Alex Katz, entrée réussie sur le marche français

Le 24 juin 2021, par Anne Doridou-Heim

La figure joviale d’Alex Katz au chapeau noir était, comme attendu, la toile la plus disputée de la vacation.

Alex Katz (né en 1927), Black Hat (Alex), 2010, huile sur toile, 122 152 cm.
Adjugé : 467 800 

© ALEX KATZ / ADAGP, PARIS, 2021

Quasiment absent du marché français, le New-Yorkais Alex Katz y faisait une entrée remarquée en emportant 467 800 € avec Black Hat (Alex).

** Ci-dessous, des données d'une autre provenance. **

def Spec_p1_score_comb (comb : List Int) (ingredients : List (List (String × Int))) (out : Int) : Prop := out = p1_score_comb_alt comb ingredients
instance (comb : List Int) (ingredients : List (List (String × Int))) (out : Int) : Decidable (Spec_p1_score_comb comb ingredients out) := by unfold Spec_p1_score_comb; infer_instance

-- ===== CLAIM (what is proved, stated in full; the proofs are below) =====
def Claim_equal_p1_score_comb : Prop := ∀ (comb : List Int) (ingredients : List (List (String × Int))), Dom_p1_score_comb comb ingredients → Pre_p1_score_comb comb ingredients → Spec_p1_score_comb comb ingredients (p1_score_comb comb ingredients)

-- ===== LEMMAS AND PROOFS =====

-- A's dict-update step on one flattened (key, delta) pair (the inner body of A with
-- the multiplication already performed)
def pvStep (d : PySem.Dict String Int) (q : String × Int) : PySem.Dict String Int :=
  if q.1 = "calories" then d
  else
    let d1 := d.setdefault q.1 0
    d1.insert q.1 (d1.getD q.1 0 + q.2)

def pvDeltas (ps : List (Int × List (String × Int))) : List (String × Int) :=
  ps.flatMap (fun p => p.2.map (fun kv => (kv.1, kv.2 * p.1)))

def pvKeys (ks : List String) (l : List (String × Int)) : List String :=
  l.foldl (fun ks q => if q.1 ≠ "calories" ∧ q.1 ∉ ks then ks ++ [q.1] else ks) ks

def pvSum (l : List (String × Int)) (k : String) : Int :=
  ((l.filter (fun q => q.1 = k)).map (·.2)).sum


theorem pvNodupSnoc (ks : List String) (a : String) (h : ks.Nodup) (hm : a ∉ ks) :
    (ks ++ [a]).Nodup := by
  simp only [List.nodup_append, List.nodup_singleton, true_and]
  refine ⟨h, ?_⟩
  intro x hx b hb he
  rw [List.mem_singleton] at hb
  subst hb
  exact hm (he ▸ hx)

theorem pvSum_nil (k : String) : pvSum [] k = 0 := rfl

theorem pvSum_cons (q : String × Int) (l : List (String × Int)) (k : String) :
    pvSum (q :: l) k = (if q.1 = k then q.2 else 0) + pvSum l k := by
  by_cases h : q.1 = k <;> simp [pvSum, h]

theorem pvSum_append (l1 l2 : List (String × Int)) (k : String) :
    pvSum (l1 ++ l2) k = pvSum l1 k + pvSum l2 k := by
  simp [pvSum]

theorem mem_pvKeys (l : List (String × Int)) : ∀ (ks : List String) (k : String),
    k ∈ pvKeys ks l → k ∈ ks ∨ k ≠ "calories" := by
  induction l with
  | nil => intro ks k h; exact Or.inl h
  | cons q t ih =>
    intro ks k h
    simp only [pvKeys, List.foldl_cons] at h
    by_cases hq : q.1 ≠ "calories" ∧ q.1 ∉ ks
    · rw [if_pos hq] at h
      rcases ih (ks ++ [q.1]) k h with hm | hm
      · rcases List.mem_append.mp hm with hm | hm
        · exact Or.inl hm
        · right; simpa using (List.mem_singleton.mp hm) ▸ hq.1
      · exact Or.inr hm
    · rw [if_neg hq] at h; exact ih ks k h

theorem nodup_pvKeys (l : List (String × Int)) : ∀ (ks : List String),
    ks.Nodup → (pvKeys ks l).Nodup := by
  induction l with
  | nil => intro ks h; exact h
  | cons q t ih =>
    intro ks h
    simp only [pvKeys, List.foldl_cons]
    by_cases hq : q.1 ≠ "calories" ∧ q.1 ∉ ks
    · rw [if_pos hq]
      exact ih _ (pvNodupSnoc ks q.1 h hq.2)
    · rw [if_neg hq]; exact ih ks h

theorem pvKeys_cons (ks : List String) (q : String × Int) (t : List (String × Int)) :
    pvKeys ks (q :: t) =
      pvKeys (if q.1 ≠ "calories" ∧ q.1 ∉ ks then ks ++ [q.1] else ks) t := by
  simp only [pvKeys, List.foldl_cons]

Cet autoportrait de 2010 devenait son record sur la scène des enchères hexagonales (source : Artnet). Par son réalisme et ses sujets, l’ancien élève de la Skowhegan School of Painting and Sculpture (Maine) est rapidement associé au pop art. Pourtant, derrière l’apparente simplicité de ses œuvres – traitées en aplats de couleurs franches et harmonieuses – se cache un message ancré dans l’histoire de la peinture américaine. Le paysage et la figure humaine sont au cœur de son travail. Ils avaient été oubliés par les tenants de l’abstraction : lui les a remis en avant et le revendique avec force (voir l'article Les portraits contemporains d'Alex Katz page 54 de la Gazette n° 23), ce qui lui réussit ! Il devançait Jean Dubuffet (1901-1985), dont une gouache Sans titre (Femme assise au fauteuil) (26 19,2 cm) de 1944 retenait 195 000 €, ainsi que Robert Combas (né en 1957), dont un acrylique sur toile de 1986 intitulé Armando, l’homme sirène (199,5 247 cm) naviguait à 156 000 €.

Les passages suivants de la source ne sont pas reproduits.